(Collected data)

────────────────────────────────────────

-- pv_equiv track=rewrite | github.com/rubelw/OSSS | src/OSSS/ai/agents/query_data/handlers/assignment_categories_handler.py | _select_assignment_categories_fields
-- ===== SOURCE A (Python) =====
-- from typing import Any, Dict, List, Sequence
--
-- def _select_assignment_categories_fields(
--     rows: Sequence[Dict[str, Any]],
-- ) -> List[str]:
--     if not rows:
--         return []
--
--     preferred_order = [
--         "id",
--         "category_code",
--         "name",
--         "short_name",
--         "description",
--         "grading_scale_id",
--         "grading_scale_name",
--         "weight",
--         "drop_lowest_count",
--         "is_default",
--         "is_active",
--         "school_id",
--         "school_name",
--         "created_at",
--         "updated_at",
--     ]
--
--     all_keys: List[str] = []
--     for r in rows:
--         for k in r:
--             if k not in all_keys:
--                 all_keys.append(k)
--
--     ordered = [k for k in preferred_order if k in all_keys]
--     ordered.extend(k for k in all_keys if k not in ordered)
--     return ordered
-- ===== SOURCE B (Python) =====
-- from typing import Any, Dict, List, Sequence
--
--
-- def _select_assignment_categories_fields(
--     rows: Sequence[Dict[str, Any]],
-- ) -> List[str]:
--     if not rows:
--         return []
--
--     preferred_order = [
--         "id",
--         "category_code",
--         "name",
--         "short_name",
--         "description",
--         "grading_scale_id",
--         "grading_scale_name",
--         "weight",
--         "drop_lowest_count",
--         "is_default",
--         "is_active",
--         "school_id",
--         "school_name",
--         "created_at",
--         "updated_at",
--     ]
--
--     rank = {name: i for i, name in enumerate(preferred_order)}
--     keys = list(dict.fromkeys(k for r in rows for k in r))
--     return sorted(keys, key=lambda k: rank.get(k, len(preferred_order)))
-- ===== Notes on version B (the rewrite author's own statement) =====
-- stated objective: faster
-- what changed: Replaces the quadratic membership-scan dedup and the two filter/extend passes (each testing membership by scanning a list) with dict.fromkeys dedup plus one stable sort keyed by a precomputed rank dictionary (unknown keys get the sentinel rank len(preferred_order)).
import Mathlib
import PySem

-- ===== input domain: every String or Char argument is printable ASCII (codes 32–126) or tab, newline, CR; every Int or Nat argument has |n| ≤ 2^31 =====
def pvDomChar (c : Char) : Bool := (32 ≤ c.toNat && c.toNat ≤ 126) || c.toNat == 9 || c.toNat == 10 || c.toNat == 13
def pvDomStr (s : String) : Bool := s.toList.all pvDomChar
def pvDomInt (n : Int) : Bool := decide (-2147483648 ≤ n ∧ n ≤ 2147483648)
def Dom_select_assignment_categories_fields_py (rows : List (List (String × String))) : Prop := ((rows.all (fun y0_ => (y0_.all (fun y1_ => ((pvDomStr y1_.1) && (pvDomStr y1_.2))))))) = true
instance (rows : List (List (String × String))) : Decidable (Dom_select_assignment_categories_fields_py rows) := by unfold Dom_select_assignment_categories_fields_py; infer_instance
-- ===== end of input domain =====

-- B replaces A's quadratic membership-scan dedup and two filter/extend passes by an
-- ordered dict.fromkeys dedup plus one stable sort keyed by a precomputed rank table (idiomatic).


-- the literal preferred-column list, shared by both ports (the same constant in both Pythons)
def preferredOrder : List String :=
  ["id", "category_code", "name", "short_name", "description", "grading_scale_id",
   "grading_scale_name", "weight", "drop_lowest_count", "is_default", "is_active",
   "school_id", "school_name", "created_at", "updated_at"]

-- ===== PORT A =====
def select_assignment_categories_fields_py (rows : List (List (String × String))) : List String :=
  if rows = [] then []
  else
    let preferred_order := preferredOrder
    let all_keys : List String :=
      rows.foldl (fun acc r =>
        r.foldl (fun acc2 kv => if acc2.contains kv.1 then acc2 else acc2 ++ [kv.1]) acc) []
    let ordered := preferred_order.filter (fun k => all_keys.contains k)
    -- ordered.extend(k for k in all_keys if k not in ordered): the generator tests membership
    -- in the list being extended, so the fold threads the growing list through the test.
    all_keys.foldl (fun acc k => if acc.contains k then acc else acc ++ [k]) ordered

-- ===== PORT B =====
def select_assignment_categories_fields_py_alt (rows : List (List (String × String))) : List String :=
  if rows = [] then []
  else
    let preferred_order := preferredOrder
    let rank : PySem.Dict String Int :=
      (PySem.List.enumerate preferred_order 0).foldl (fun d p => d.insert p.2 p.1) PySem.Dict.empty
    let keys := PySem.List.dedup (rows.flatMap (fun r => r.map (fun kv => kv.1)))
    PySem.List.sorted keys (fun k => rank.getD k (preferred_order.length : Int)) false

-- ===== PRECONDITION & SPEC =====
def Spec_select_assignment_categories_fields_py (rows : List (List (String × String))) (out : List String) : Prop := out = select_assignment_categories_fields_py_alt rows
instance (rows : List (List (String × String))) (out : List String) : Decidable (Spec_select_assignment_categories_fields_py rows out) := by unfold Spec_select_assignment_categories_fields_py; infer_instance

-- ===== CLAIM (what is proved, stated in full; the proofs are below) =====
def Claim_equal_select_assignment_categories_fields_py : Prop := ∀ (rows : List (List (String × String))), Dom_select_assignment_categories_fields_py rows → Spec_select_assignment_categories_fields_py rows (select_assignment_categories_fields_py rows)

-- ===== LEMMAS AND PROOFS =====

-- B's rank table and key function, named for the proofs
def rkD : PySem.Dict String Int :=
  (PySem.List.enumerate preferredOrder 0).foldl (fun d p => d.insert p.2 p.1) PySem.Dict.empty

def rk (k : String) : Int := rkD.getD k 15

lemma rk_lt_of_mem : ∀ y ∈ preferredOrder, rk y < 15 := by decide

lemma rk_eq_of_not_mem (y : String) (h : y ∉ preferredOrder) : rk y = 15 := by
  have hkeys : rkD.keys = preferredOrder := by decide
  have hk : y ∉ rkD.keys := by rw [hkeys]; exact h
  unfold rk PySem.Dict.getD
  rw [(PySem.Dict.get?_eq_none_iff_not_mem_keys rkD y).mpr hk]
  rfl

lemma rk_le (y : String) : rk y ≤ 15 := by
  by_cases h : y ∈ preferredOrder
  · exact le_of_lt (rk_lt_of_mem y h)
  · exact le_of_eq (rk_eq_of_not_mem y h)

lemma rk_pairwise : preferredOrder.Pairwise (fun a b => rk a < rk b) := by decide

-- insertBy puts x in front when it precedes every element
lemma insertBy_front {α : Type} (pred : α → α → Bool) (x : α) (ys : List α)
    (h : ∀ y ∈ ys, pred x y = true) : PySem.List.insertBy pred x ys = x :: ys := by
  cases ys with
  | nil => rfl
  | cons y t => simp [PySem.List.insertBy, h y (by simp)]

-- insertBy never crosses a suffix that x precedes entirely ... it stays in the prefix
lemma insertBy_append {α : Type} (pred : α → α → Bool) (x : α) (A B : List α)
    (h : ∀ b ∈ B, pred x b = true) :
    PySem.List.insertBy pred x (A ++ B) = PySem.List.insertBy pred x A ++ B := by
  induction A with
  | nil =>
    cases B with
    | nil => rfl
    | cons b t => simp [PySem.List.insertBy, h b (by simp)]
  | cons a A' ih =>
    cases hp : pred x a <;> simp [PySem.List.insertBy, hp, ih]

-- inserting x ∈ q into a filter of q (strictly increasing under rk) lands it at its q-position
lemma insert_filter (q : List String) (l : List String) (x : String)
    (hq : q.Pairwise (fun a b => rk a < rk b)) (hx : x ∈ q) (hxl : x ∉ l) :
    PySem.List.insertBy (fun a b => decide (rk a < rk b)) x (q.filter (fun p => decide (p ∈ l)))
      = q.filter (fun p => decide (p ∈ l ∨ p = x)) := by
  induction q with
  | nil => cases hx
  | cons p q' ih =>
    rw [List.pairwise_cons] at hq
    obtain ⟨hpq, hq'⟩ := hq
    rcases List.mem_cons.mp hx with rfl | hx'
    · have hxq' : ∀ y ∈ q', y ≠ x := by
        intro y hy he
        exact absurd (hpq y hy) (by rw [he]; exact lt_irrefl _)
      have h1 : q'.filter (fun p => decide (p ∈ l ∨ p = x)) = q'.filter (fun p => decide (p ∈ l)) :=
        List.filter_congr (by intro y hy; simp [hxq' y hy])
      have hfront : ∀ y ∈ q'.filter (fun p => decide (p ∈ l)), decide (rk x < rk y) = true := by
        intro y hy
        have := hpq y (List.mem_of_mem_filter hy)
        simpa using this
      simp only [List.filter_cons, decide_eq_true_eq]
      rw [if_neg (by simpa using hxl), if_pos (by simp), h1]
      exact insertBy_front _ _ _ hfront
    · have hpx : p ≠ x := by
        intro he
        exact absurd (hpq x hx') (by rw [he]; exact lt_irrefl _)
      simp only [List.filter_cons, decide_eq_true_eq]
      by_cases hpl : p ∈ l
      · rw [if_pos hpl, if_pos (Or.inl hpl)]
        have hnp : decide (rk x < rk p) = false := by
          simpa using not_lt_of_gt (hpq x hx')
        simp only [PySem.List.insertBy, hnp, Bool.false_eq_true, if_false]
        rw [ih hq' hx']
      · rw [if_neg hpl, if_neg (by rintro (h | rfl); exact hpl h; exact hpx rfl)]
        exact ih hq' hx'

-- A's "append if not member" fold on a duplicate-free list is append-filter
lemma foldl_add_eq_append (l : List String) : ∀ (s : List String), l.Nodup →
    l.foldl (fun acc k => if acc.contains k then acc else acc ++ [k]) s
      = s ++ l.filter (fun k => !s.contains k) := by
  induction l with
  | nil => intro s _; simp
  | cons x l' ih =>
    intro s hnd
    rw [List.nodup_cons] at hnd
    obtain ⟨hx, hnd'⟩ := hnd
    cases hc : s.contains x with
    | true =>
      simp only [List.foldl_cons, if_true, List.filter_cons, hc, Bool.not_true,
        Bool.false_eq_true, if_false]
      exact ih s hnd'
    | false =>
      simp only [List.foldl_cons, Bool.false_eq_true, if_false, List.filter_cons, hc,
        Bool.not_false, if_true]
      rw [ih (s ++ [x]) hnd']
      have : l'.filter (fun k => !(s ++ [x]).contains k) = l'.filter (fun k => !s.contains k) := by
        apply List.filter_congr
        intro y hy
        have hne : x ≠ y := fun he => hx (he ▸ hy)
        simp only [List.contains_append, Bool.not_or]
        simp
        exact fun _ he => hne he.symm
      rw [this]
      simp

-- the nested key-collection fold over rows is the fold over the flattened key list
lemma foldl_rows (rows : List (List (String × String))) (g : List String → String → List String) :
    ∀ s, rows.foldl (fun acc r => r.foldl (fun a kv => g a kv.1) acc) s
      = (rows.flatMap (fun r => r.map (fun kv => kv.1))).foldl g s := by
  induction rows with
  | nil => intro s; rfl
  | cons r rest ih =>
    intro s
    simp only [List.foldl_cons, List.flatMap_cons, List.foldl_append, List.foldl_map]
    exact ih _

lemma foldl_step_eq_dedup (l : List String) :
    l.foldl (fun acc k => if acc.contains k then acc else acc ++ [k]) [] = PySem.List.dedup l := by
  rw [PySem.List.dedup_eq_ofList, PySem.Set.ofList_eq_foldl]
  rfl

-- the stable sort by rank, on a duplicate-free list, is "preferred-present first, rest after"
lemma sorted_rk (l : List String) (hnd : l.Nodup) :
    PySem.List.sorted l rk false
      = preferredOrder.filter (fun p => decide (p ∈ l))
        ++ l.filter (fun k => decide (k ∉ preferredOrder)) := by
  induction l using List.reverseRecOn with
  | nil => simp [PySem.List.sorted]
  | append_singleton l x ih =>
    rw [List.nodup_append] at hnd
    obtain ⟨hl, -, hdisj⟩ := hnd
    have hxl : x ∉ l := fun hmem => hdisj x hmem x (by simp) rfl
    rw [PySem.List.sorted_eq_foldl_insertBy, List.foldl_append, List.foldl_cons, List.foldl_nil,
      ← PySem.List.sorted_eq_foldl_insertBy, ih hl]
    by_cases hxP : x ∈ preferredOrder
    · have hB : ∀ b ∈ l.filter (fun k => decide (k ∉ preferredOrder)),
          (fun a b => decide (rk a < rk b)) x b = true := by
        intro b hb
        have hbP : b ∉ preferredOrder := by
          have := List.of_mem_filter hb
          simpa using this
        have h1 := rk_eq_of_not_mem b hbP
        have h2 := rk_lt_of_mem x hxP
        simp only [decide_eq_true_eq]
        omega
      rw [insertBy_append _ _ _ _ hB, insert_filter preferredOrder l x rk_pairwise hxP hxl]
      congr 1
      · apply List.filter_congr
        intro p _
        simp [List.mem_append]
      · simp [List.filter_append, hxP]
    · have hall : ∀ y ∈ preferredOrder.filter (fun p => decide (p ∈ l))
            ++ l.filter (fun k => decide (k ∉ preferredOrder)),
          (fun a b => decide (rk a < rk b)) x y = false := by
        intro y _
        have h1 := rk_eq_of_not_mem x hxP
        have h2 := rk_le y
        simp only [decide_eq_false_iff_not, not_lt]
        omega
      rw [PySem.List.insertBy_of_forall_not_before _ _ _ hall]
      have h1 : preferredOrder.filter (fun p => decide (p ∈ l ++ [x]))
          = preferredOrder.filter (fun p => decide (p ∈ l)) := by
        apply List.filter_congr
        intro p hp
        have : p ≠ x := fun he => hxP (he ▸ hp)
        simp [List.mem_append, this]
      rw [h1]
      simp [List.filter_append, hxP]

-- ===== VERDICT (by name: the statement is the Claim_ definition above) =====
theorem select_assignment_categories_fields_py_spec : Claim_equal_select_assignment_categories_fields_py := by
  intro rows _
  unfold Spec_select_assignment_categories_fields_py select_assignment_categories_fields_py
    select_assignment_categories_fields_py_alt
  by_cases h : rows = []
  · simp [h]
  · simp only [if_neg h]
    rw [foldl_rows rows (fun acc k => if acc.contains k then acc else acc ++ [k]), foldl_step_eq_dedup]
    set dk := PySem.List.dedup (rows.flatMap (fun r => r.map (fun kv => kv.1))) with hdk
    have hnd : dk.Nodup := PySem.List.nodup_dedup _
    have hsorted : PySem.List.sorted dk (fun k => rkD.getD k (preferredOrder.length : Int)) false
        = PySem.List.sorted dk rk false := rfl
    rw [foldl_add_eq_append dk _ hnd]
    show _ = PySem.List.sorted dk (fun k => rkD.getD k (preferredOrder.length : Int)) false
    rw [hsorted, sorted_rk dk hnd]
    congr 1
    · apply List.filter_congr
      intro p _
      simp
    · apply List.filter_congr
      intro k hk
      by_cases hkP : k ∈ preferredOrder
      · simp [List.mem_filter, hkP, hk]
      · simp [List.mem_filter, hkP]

────────────────────────────────────────

Assignment: In the data above, find each line that uses the string "stated". Copy it.

Solution to this problem:
-- stated objective: faster
-- ===== CLAIM (what is proved, stated in full; the proofs are below) =====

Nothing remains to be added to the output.